Bertahun-tahun yang lalu, ketika dia dibawa ke Gunung Li oleh tuannya dari kota kelahirannya, dia berjalan melalui jalur pegunungan yang panjangnya beberapa lusin li dan memasuki sekte tersebut. Dia menjadi murid sekte dalam di Sekte Pedang Gunung Li, dan menggunakan waktu yang sangat singkat untuk memahami rahasia Gaya Pedang Gunung Li. Bakatnya di jalur pedang perlahan terungkap, dan dia mendapatkan cinta dari para seniornya dan kekaguman dari para juniornya. Namun, dia tidak pernah memiliki pedangnya sendiri.
Ketika mereka membagikan pedang di aula pedang Red Rock Peak, dia tidak memilih. Ketika dia berlatih setiap hari dan ketika dia sparring dengan seniornya, dia selalu menggunakan pedang kayu. Ketika seniornya bertanya mengapa dia tidak mau memilih pedang, dia mengatakan bahwa dia tidak suka pedang di aula pedang. Sebenarnya, di dalam hatinya, selalu ada perasaan bahwa pedang itu juga tidak menyukainya, dan menghindarinya.
Setelah satu tahun penuh, dia menyelesaikan studi tentang gaya pedang dasar. Dia mulai mengorek kebenaran dari jalan pedang, dan akhirnya mendapatkan senioritas untuk memasuki puncak utama untuk memasuki kediaman tuannya. Tuannya adalah master sekte dari Sekte Pedang Gunung Li, seorang ahli tak tertandingi di jalur pedang yang diakui oleh seluruh benua. Namun, dia sama sekali tidak mendengarkan apa yang dikatakan tuannya, dan hanya melihat pedang yang tergantung di belakang tuannya.
Sarung pedang itu hitam pekat, dan terbuat dari bahan yang tidak dia ketahui. Pedang itu ada di sarungnya, dan dia tidak bisa melihat penampilan aslinya, tetapi untuk beberapa alasan, dia mulai menyukai pedang saat dia melihatnya. Dia menjadi bahagia dan ingin menari dalam kegembiraan, meraihnya, memeluknya, tidur dengannya dan bahkan mandi dengannya. Apa yang membuatnya lebih bahagia adalah pedang itu bergaung dengan suara lembut dan menyenangkan di sarungnya, seolah-olah itu menanggapi kesukaannya, dan juga menunjukkan kebaikannya sendiri.

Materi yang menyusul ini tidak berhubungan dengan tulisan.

-- pv_equiv track=rewrite | github.com/rbpelegrinojr/schedule | scheduler/engine.py | _valid_starts
-- ===== SOURCE A (Python) =====
-- def _valid_starts(duration):
--     """Return valid start slots for a block of given duration.
--
--     Slots 1-4 are the morning session (7:30-11:30).
--     Slots 5-8 are the afternoon session (1:00-5:00).
--     A block must not cross the lunch break between the two sessions.
--     """
--     valid = []
--     for start in range(1, 9):
--         end = start + duration - 1
--         if end <= 4:          # morning block
--             valid.append(start)
--         elif start >= 5 and end <= 8:  # afternoon block
--             valid.append(start)
--     return valid
-- ===== SOURCE B (Python) =====
-- def _valid_starts(duration):
--     """Return valid start slots for a block of given duration.
--
--     Slots 1-4 are the morning session, 5-8 the afternoon session, and a
--     block may not cross lunch, so a block of length `duration` may start
--     at 1..5-duration (morning) or 5..9-duration (afternoon); either
--     range is empty when the block does not fit that session.
--     """
--     morning = list(range(1, 6 - duration))
--     afternoon = list(range(5, 10 - duration))
--     return morning + afternoon
-- ===== Notes on version B (the rewrite author's own statement) =====
-- stated objective: simpler
-- what changed: Replaces the slot-by-slot loop with direct construction of the two per-session start ranges; Pre_ excludes nonpositive durations, a degenerate corner where A's all-slots answer and B's range arithmetic are both accidents and neither is specified.
-- outside the precondition, e.g. on _valid_starts(0): A returns [1, 2, 3, 4, 5, 6, 7, 8], B returns [1, 2, 3, 4, 5, 5, 6, 7, 8, 9]; on _valid_starts(-2): A returns [1, 2, 3, 4, 5, 6, 7, 8], B returns [1, 2, 3, 4, 5, 6, 7, 5, 6, 7, 8, 9, 10, 11]
import Mathlib
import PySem

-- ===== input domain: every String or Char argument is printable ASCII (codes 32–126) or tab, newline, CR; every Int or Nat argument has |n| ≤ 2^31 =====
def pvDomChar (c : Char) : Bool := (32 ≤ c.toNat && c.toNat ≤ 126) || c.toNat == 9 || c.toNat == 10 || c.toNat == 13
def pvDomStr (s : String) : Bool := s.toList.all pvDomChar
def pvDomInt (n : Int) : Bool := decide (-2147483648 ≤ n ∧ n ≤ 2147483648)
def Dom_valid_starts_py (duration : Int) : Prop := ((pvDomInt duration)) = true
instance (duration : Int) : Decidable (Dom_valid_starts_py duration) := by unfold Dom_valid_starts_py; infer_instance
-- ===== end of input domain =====

-- B replaces A's slot-by-slot loop with direct construction of the two per-session start ranges (simpler).


-- ===== PORT A =====
def valid_starts_py (duration : Int) : List Int :=
  (PySem.List.pyRange 1 9 1).foldl
    (fun valid start =>
      let «end» := start + duration - 1
      if «end» ≤ 4 then valid ++ [start]
      else if 5 ≤ start ∧ «end» ≤ 8 then valid ++ [start]
      else valid)
    []

-- ===== PORT B =====
def valid_starts_py_alt (duration : Int) : List Int :=
  let morning := PySem.List.pyRange 1 (6 - duration) 1
  let afternoon := PySem.List.pyRange 5 (10 - duration) 1
  morning ++ afternoon

-- ===== PRECONDITION & SPEC =====
-- Pre_ excludes nonpositive durations, a degenerate corner (no real block has length ≤ 0)
-- where A's all-slots answer and B's raw range arithmetic are both accidents of
-- end = start + duration - 1; neither value is specified by the function's purpose.
def Pre_valid_starts_py (duration : Int) : Prop := 1 ≤ duration
instance (duration : Int) : Decidable (Pre_valid_starts_py duration) := by unfold Pre_valid_starts_py; infer_instance
def pvWitness_valid_starts_py : Int := 2

def Spec_valid_starts_py (duration : Int) (out : List Int) : Prop := out = valid_starts_py_alt duration
instance (duration : Int) (out : List Int) : Decidable (Spec_valid_starts_py duration out) := by unfold Spec_valid_starts_py; infer_instance

-- ===== CLAIM (what is proved, stated in full; the proofs are below) =====
def Claim_equal_valid_starts_py : Prop := ∀ (duration : Int), Dom_valid_starts_py duration → Pre_valid_starts_py duration → Spec_valid_starts_py duration (valid_starts_py duration)

-- ===== LEMMAS AND PROOFS =====

-- A's loop is a filter of [1..8] by the combined (morning ∨ afternoon) slot condition.
theorem valid_starts_py_eq_filter (d : Int) :
    valid_starts_py d
      = (PySem.List.pyRange 1 9 1).filter
          (fun s => decide (s + d - 1 ≤ 4 ∨ (5 ≤ s ∧ s + d - 1 ≤ 8))) := by
  unfold valid_starts_py
  rw [PySem.List.foldl_congr_mem
      (g := fun valid s =>
        if s + d - 1 ≤ 4 ∨ (5 ≤ s ∧ s + d - 1 ≤ 8) then valid ++ [s] else valid)]
  · exact PySem.List.foldl_append_ite_eq_filter _ _ _
  · intro acc x _
    by_cases h1 : x + d - 1 ≤ 4
    · simp [h1]
    · by_cases h2 : 5 ≤ x ∧ x + d - 1 ≤ 8 <;> simp [h1, h2]

theorem valid_starts_key (d : Int) (hd : 1 ≤ d) :
    valid_starts_py d = valid_starts_py_alt d := by
  rw [valid_starts_py_eq_filter]
  unfold valid_starts_py_alt
  rcases le_total d 8 with h8 | h8
  · interval_cases d <;> decide
  · -- d ≥ 8: no slot fits either session; both sides empty
    rw [List.filter_eq_nil_iff.mpr ?_,
        PySem.List.pyRange_one_eq_nil (by omega : 6 - d ≤ 1),
        PySem.List.pyRange_one_eq_nil (by omega : 10 - d ≤ 5)]
    · rfl
    intro a ha
    rw [PySem.List.mem_pyRange_one] at ha
    simp only [decide_eq_true_eq]
    omega

-- ===== VERDICT (by name: the statement is the Claim_ definition above) =====
theorem valid_starts_py_spec : Claim_equal_valid_starts_py := by
  intro d _ hd
  exact valid_starts_key d hd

Saat itu, Su Li secara alami tidak tahu bahwa ini adalah pedang master sekte dari Sekte Pedang Gunung Li. Itu adalah Pedang Selubung Surga yang terkenal yang berada di sepuluh besar di Tingkat Senjata Legendaris.
Master sekte dari Sekte Pedang Gunung Li merasa sedikit heran. Pedangnya adalah pedang yang tak tertandingi dan menakutkan. Itu adalah yang paling tajam di dunia dan sangat dingin, mampu memutuskan emosi dan cahaya. Mengapa itu mengeluarkan resonansi pedang yang begitu lembut hari ini, dan mengapa itu begitu lembut untuk anak laki-laki itu? Apa artinya? Setelah itu, dia mulai tertawa. Karena Su Li adalah satu-satunya muridnya, pedang itu jelas harus diturunkan, dan melihatnya kemudian, mereka tampaknya tidak saling membenci, yang sangat beruntung.
Hari itu, Su Li menerima janji tuannya untuk memberikan pedang kepadanya di masa depan. Ini membuatnya sangat bahagia. Itu juga alasan mengapa, ketika tuannya memukul pantatnya dan membuatnya menyalin manual pedang lima ratus kali karena dia melanggar aturan sekte tiga puluh tujuh kali sepanjang tahun, dia bahkan tidak berbicara kembali, yang sangat jarang.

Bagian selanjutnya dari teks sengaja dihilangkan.